= What the task asks =
Which lines of the data below include the string "input"? Return each of them.

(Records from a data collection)
== Segment start ==

-- pv_equiv track=rewrite | github.com/PryceNotHouck/DoomspayClock | Get Data/normalize_annual.py | priority_queue
-- ===== SOURCE A (Python) =====
-- import heapq
--
-- def priority_queue(data):
--     # Priority Queue - Associate the index for each weight with its rank among all other weights, used to ensure that
--     # all years' weights total up to +/- 1 if any values are missing.
--     priority = []
--     descending = sorted(data, reverse=True)
--     for i in range(len(data)):
--         for j in range(len(descending)):
--             if data[i] == descending[j]:
--                 heapq.heappush(priority, (j+1, i))
--     return priority
-- ===== SOURCE B (Python) =====
-- import heapq
--
-- def priority_queue(data):
--     # Counting ranks instead of sorting: the descending-order ranks of value v
--     # are the contiguous range (#elements greater than v,
--     # #greater + multiplicity of v], so no sorted list is ever built.
--     priority = []
--     for i, v in enumerate(data):
--         greater = 0
--         equal = 0
--         for x in data:
--             if x > v:
--                 greater += 1
--             elif x == v:
--                 equal += 1
--         for r in range(greater + 1, greater + equal + 1):
--             heapq.heappush(priority, (r, i))
--     return priority
-- ===== Notes on version B (the rewrite author's own statement) =====
-- stated objective: alternative
-- what changed: B never sorts: it computes each index's rank range arithmetically by counting, per element, how many values are strictly greater and how many are equal, then pushes that contiguous range of ranks, whereas A sorts the data and rescans the sorted list for matches.
import Mathlib
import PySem

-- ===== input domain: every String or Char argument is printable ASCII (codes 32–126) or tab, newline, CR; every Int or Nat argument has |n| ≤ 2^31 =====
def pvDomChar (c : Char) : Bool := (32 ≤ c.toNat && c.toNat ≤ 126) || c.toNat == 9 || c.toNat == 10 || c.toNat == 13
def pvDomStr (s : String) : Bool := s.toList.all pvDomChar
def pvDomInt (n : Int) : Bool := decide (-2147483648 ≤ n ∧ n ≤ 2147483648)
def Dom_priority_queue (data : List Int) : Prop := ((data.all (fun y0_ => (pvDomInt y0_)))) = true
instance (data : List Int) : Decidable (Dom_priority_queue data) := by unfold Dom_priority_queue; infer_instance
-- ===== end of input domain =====

-- B replaces A's sort-and-rescan by pure counting: each index's ranks are the contiguous
-- range (#greater, #greater + multiplicity]; an alternative algorithm with no sorting.

-- Shared library helper: exact port of CPython's heapq.heappush / _siftdown for (Int × Int)
-- items compared by Python's lexicographic tuple '<' (both Pythons call heapq.heappush).
def heapSiftdown (heap : List (Int × Int)) (pos : Nat) (item : Int × Int) : List (Int × Int) :=
  if h : 0 < pos then
    let parentpos := (pos - 1) / 2
    let parent := heap.getD parentpos (0, 0)
    if item.1 < parent.1 ∨ (item.1 = parent.1 ∧ item.2 < parent.2) then
      heapSiftdown (heap.set pos parent) parentpos item
    else heap.set pos item
  else heap.set pos item
termination_by pos
decreasing_by exact Nat.lt_of_le_of_lt (Nat.div_le_self _ _) (by omega)

def heappush (heap : List (Int × Int)) (item : Int × Int) : List (Int × Int) :=
  heapSiftdown (heap ++ [item]) heap.length item

-- ===== PORT A =====
def priority_queue (data : List Int) : List (Int × Int) :=
  let descending := PySem.List.sorted data (fun x => x) true
  (PySem.List.pyRange 0 (PySem.List.len data) 1).foldl (fun priority i =>
    (PySem.List.pyRange 0 (PySem.List.len descending) 1).foldl (fun priority j =>
      if PySem.List.pyGetD data i 0 == PySem.List.pyGetD descending j 0 then
        heappush priority (j + 1, i)
      else priority) priority) []

-- ===== PORT B =====
def priority_queue_alt (data : List Int) : List (Int × Int) :=
  (PySem.List.enumerate data).foldl (fun priority p =>
    let counts :=
      data.foldl (fun (s : Int × Int) x =>
        if p.2 < x then (s.1 + 1, s.2)
        else if x == p.2 then (s.1, s.2 + 1)
        else s) (0, 0)
    (PySem.List.pyRange (counts.1 + 1) (counts.1 + counts.2 + 1) 1).foldl
      (fun h r => heappush h (r, p.1)) priority) []

-- ===== PRECONDITION & SPEC =====
def Spec_priority_queue (data : List Int) (out : List (Int × Int)) : Prop := out = priority_queue_alt data
instance (data : List Int) (out : List (Int × Int)) : Decidable (Spec_priority_queue data out) := by unfold Spec_priority_queue; infer_instance

-- ===== CLAIM (what is proved, stated in full; the proofs are below) =====
def Claim_equal_priority_queue : Prop := ∀ (data : List Int), Dom_priority_queue data → Spec_priority_queue data (priority_queue data)

-- ===== LEMMAS AND PROOFS =====

-- B's counting loop computes (countP (v < ·), count v), shifted by the initial accumulator.
theorem count_loop (l : List Int) (v g e : Int) :
    l.foldl (fun (s : Int × Int) x =>
        if v < x then (s.1 + 1, s.2)
        else if x == v then (s.1, s.2 + 1)
        else s) (g, e)
      = (g + (l.countP (fun x => decide (v < x)) : Int), e + (l.count v : Int)) := by
  induction l generalizing g e with
  | nil => simp
  | cons a t ih =>
      by_cases h1 : v < a
      · have hne : (a == v) = false := by simp; omega
        simp only [List.foldl_cons, List.count_cons, List.countP_cons, if_pos h1, hne, ih]
        simp; omega
      · by_cases h2 : a = v
        · simp only [List.foldl_cons, List.count_cons, List.countP_cons, h2, ih]
          simp [h1]; omega
        · have hne : (a == v) = false := by simp [h2]
          simp only [List.foldl_cons, List.count_cons, List.countP_cons, if_neg h1, hne, ih]
          simp [h1]

-- In a descending-sorted list an upward-closed predicate holds exactly on a prefix.
theorem prefix_countP (p : Int → Bool) (hmono : ∀ a b : Int, b ≤ a → p b = true → p a = true) :
    ∀ (l : List Int), l.Pairwise (fun a b => b ≤ a) →
      ∀ (k : Nat) (hk : k < l.length), (p l[k] = true ↔ k < l.countP p) := by
  intro l hsort
  induction l with
  | nil => intro k hk; simp at hk
  | cons a t ih =>
      intro k hk
      have hall : ∀ b ∈ t, b ≤ a := (List.pairwise_cons.1 hsort).1
      have htail := ih (List.pairwise_cons.1 hsort).2
      cases k with
      | zero =>
          simp only [List.getElem_cons_zero, List.countP_cons]
          constructor
          · intro hp; simp [hp]
          · intro hlt
            by_contra hpa
            have h0 : t.countP p = 0 := by
              rw [List.countP_eq_zero]
              intro b hb hpb
              exact hpa (hmono a b (hall b hb) hpb)
            simp [h0, Bool.eq_false_iff.2 hpa] at hlt
      | succ k' =>
          have hk' : k' < t.length := by simpa using hk
          simp only [List.getElem_cons_succ, List.countP_cons]
          rw [htail k' hk']
          by_cases hpa : p a = true
          · simp [hpa]
          · have h0 : t.countP p = 0 := by
              rw [List.countP_eq_zero]
              intro b hb hpb
              exact hpa (hmono a b (hall b hb) hpb)
            simp [h0, Bool.eq_false_iff.2 hpa]

-- countP (v ≤ ·) splits as countP (v < ·) + count v.
theorem countP_le_split (l : List Int) (v : Int) :
    l.countP (fun x => decide (v ≤ x)) = l.countP (fun x => decide (v < x)) + l.count v := by
  induction l with
  | nil => simp
  | cons a t ih =>
      simp only [List.countP_cons, List.count_cons, ih]
      by_cases h1 : v < a
      · have : a ≠ v := by omega
        simp [h1, le_of_lt h1, this]; omega
      · by_cases h2 : a = v
        · simp [h1, h2]; omega
        · have : ¬ v ≤ a := by omega
          simp [h1, h2, this]

-- The positions of v in the descending-sorted list form exactly the range
-- [countP (v < ·), countP (v < ·) + count v).
theorem pos_char (data : List Int) (v : Int) (k : Nat)
    (hk : k < (PySem.List.sorted data (fun x => x) true).length) :
    ((PySem.List.sorted data (fun x => x) true)[k] = v ↔
      data.countP (fun x => decide (v < x)) ≤ k ∧
      k < data.countP (fun x => decide (v < x)) + data.count v) := by
  have hperm : (PySem.List.sorted data (fun x => x) true).Perm data :=
    PySem.List.sorted_perm data (fun x => x) true
  have hsort : (PySem.List.sorted data (fun x => x) true).Pairwise (fun a b => b ≤ a) := by
    simpa using PySem.List.sorted_pairwise_rev data (fun x => x)
  have h1 := prefix_countP (fun x => decide (v < x))
    (by intro a b hba h; simp only [decide_eq_true_iff] at *; omega)
    (PySem.List.sorted data (fun x => x) true) hsort k hk
  have h2 := prefix_countP (fun x => decide (v ≤ x))
    (by intro a b hba h; simp only [decide_eq_true_iff] at *; omega)
    (PySem.List.sorted data (fun x => x) true) hsort k hk
  rw [countP_le_split] at h2
  rw [hperm.countP_eq] at h1
  rw [hperm.countP_eq, hperm.count_eq] at h2
  simp only [decide_eq_true_iff] at h1 h2
  constructor
  · intro he
    have hv2 : k < data.countP (fun x => decide (v < x)) + data.count v := h2.1 (by omega)
    have hv1 : ¬ k < data.countP (fun x => decide (v < x)) := fun h => by
      have := h1.2 h; omega
    omega
  · rintro ⟨hga, hlt⟩
    have hv2 : v ≤ (PySem.List.sorted data (fun x => x) true)[k] := h2.2 hlt
    have hv1 : ¬ v < (PySem.List.sorted data (fun x => x) true)[k] := fun h => by
      have := h1.1 h; omega
    omega

-- A's inner scan of the sorted list, as a filter, is exactly B's arithmetic rank range.
theorem filter_eq_range (data : List Int) (v : Int) :
    (PySem.List.pyRange 0 (PySem.List.len (PySem.List.sorted data (fun x => x) true)) 1).filter
        (fun j => v == PySem.List.pyGetD (PySem.List.sorted data (fun x => x) true) j 0)
      = PySem.List.pyRange ((data.countP (fun x => decide (v < x)) : Int))
          (((data.countP (fun x => decide (v < x)) : Int)) + ((data.count v : Int))) 1 := by
  have hperm : (PySem.List.sorted data (fun x => x) true).Perm data :=
    PySem.List.sorted_perm data (fun x => x) true
  have hlen : (PySem.List.sorted data (fun x => x) true).length = data.length := hperm.length_eq
  have hge : data.countP (fun x => decide (v < x)) + data.count v ≤ data.length := by
    have h := List.countP_le_length (p := fun x => decide (v ≤ x)) (l := data)
    rw [countP_le_split] at h; exact h
  have key : ∀ j : Int, 0 ≤ j → j < ((PySem.List.sorted data (fun x => x) true).length : Int) →
      ((v == PySem.List.pyGetD (PySem.List.sorted data (fun x => x) true) j 0) = true ↔
        ((data.countP (fun x => decide (v < x)) : Int) ≤ j ∧
          j < (data.countP (fun x => decide (v < x)) : Int) + (data.count v : Int))) := by
    intro j h0 hj
    rw [PySem.List.pyGetD_eq_getElem _ 0 h0 hj]
    have hk : j.toNat < (PySem.List.sorted data (fun x => x) true).length := by omega
    rw [beq_iff_eq, eq_comm, pos_char data v j.toNat hk]
    omega
  have e1 : PySem.List.pyRange 0 (PySem.List.len (PySem.List.sorted data (fun x => x) true)) 1
      = PySem.List.pyRange 0 ((data.countP (fun x => decide (v < x)) : Int)) 1
        ++ PySem.List.pyRange ((data.countP (fun x => decide (v < x)) : Int))
            (((data.countP (fun x => decide (v < x)) : Int)) + ((data.count v : Int))) 1
        ++ PySem.List.pyRange (((data.countP (fun x => decide (v < x)) : Int)) + ((data.count v : Int)))
            ((PySem.List.sorted data (fun x => x) true).length : Int) 1 := by
    have hl : PySem.List.len (PySem.List.sorted data (fun x => x) true)
        = ((PySem.List.sorted data (fun x => x) true).length : Int) := by
      simp [PySem.List.len]
    rw [hl, PySem.List.pyRange_one_append 0 ((data.countP (fun x => decide (v < x)) : Int))
          (((PySem.List.sorted data (fun x => x) true).length : Int)) (by positivity)
          (by rw [hlen]; omega),
        PySem.List.pyRange_one_append ((data.countP (fun x => decide (v < x)) : Int))
          (((data.countP (fun x => decide (v < x)) : Int)) + ((data.count v : Int)))
          (((PySem.List.sorted data (fun x => x) true).length : Int)) (by omega)
          (by rw [hlen]; omega)]
    rw [List.append_assoc]
  rw [e1, List.filter_append, List.filter_append]
  have hnil1 : (PySem.List.pyRange 0 ((data.countP (fun x => decide (v < x)) : Int)) 1).filter
      (fun j => v == PySem.List.pyGetD (PySem.List.sorted data (fun x => x) true) j 0) = [] := by
    rw [List.filter_eq_nil_iff]
    intro j hj
    rw [PySem.List.mem_pyRange_one] at hj
    have hjn : j < ((PySem.List.sorted data (fun x => x) true).length : Int) := by
      rw [hlen]; omega
    intro hb
    have := (key j hj.1 hjn).1 hb
    omega
  have hnil2 : (PySem.List.pyRange (((data.countP (fun x => decide (v < x)) : Int)) + ((data.count v : Int)))
        ((PySem.List.sorted data (fun x => x) true).length : Int) 1).filter
      (fun j => v == PySem.List.pyGetD (PySem.List.sorted data (fun x => x) true) j 0) = [] := by
    rw [List.filter_eq_nil_iff]
    intro j hj
    rw [PySem.List.mem_pyRange_one] at hj
    intro hb
    have h0 : (0:Int) ≤ j := le_trans (by positivity) hj.1
    have := (key j h0 hj.2).1 hb
    omega
  have hself : (PySem.List.pyRange ((data.countP (fun x => decide (v < x)) : Int))
        (((data.countP (fun x => decide (v < x)) : Int)) + ((data.count v : Int))) 1).filter
      (fun j => v == PySem.List.pyGetD (PySem.List.sorted data (fun x => x) true) j 0)
      = PySem.List.pyRange ((data.countP (fun x => decide (v < x)) : Int))
          (((data.countP (fun x => decide (v < x)) : Int)) + ((data.count v : Int))) 1 := by
    rw [List.filter_eq_self]
    intro j hj
    rw [PySem.List.mem_pyRange_one] at hj
    have h0 : (0:Int) ≤ j := le_trans (by positivity) hj.1
    have hjn : j < ((PySem.List.sorted data (fun x => x) true).length : Int) := by
      rw [hlen]; omega
    exact (key j h0 hjn).2 hj
  rw [hnil1, hnil2, hself]
  simp

theorem priority_queue_spec : Claim_equal_priority_queue := by
  intro data _
  unfold Spec_priority_queue priority_queue priority_queue_alt
  dsimp only
  rw [PySem.List.enumerate_eq_map_pyRange (d := 0), List.foldl_map]
  congr 1
  funext priority i
  dsimp only
  rw [count_loop]
  rw [PySem.List.foldl_if_eq_foldl_filter
        (p := fun j => PySem.List.pyGetD data i 0 == PySem.List.pyGetD (PySem.List.sorted data (fun x => x) true) j 0)]
  rw [filter_eq_range data (PySem.List.pyGetD data i 0)]
  rw [PySem.List.pyRange_one, PySem.List.pyRange_one, List.foldl_map, List.foldl_map]
  have harg : ((0 : Int) + (data.countP (fun x => decide (PySem.List.pyGetD data i 0 < x)) : Int)
      + (0 + (data.count (PySem.List.pyGetD data i 0) : Int)) + 1
      - (0 + (data.countP (fun x => decide (PySem.List.pyGetD data i 0 < x)) : Int) + 1)).toNat
      = ((data.countP (fun x => decide (PySem.List.pyGetD data i 0 < x)) : Int)
          + (data.count (PySem.List.pyGetD data i 0) : Int)
          - (data.countP (fun x => decide (PySem.List.pyGetD data i 0 < x)) : Int)).toNat := by
    omega
  rw [harg]
  congr 1
  funext h k
  refine congrArg _ ?_
  simp only [Prod.mk.injEq]
  exact ⟨by ring, trivial⟩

== Segment end ==

= Task result =
-- ===== input domain: every String or Char argument is printable ASCII (codes 32–126) or tab, newline, CR; every Int or Nat argument has |n| ≤ 2^31 =====
-- ===== end of input domain =====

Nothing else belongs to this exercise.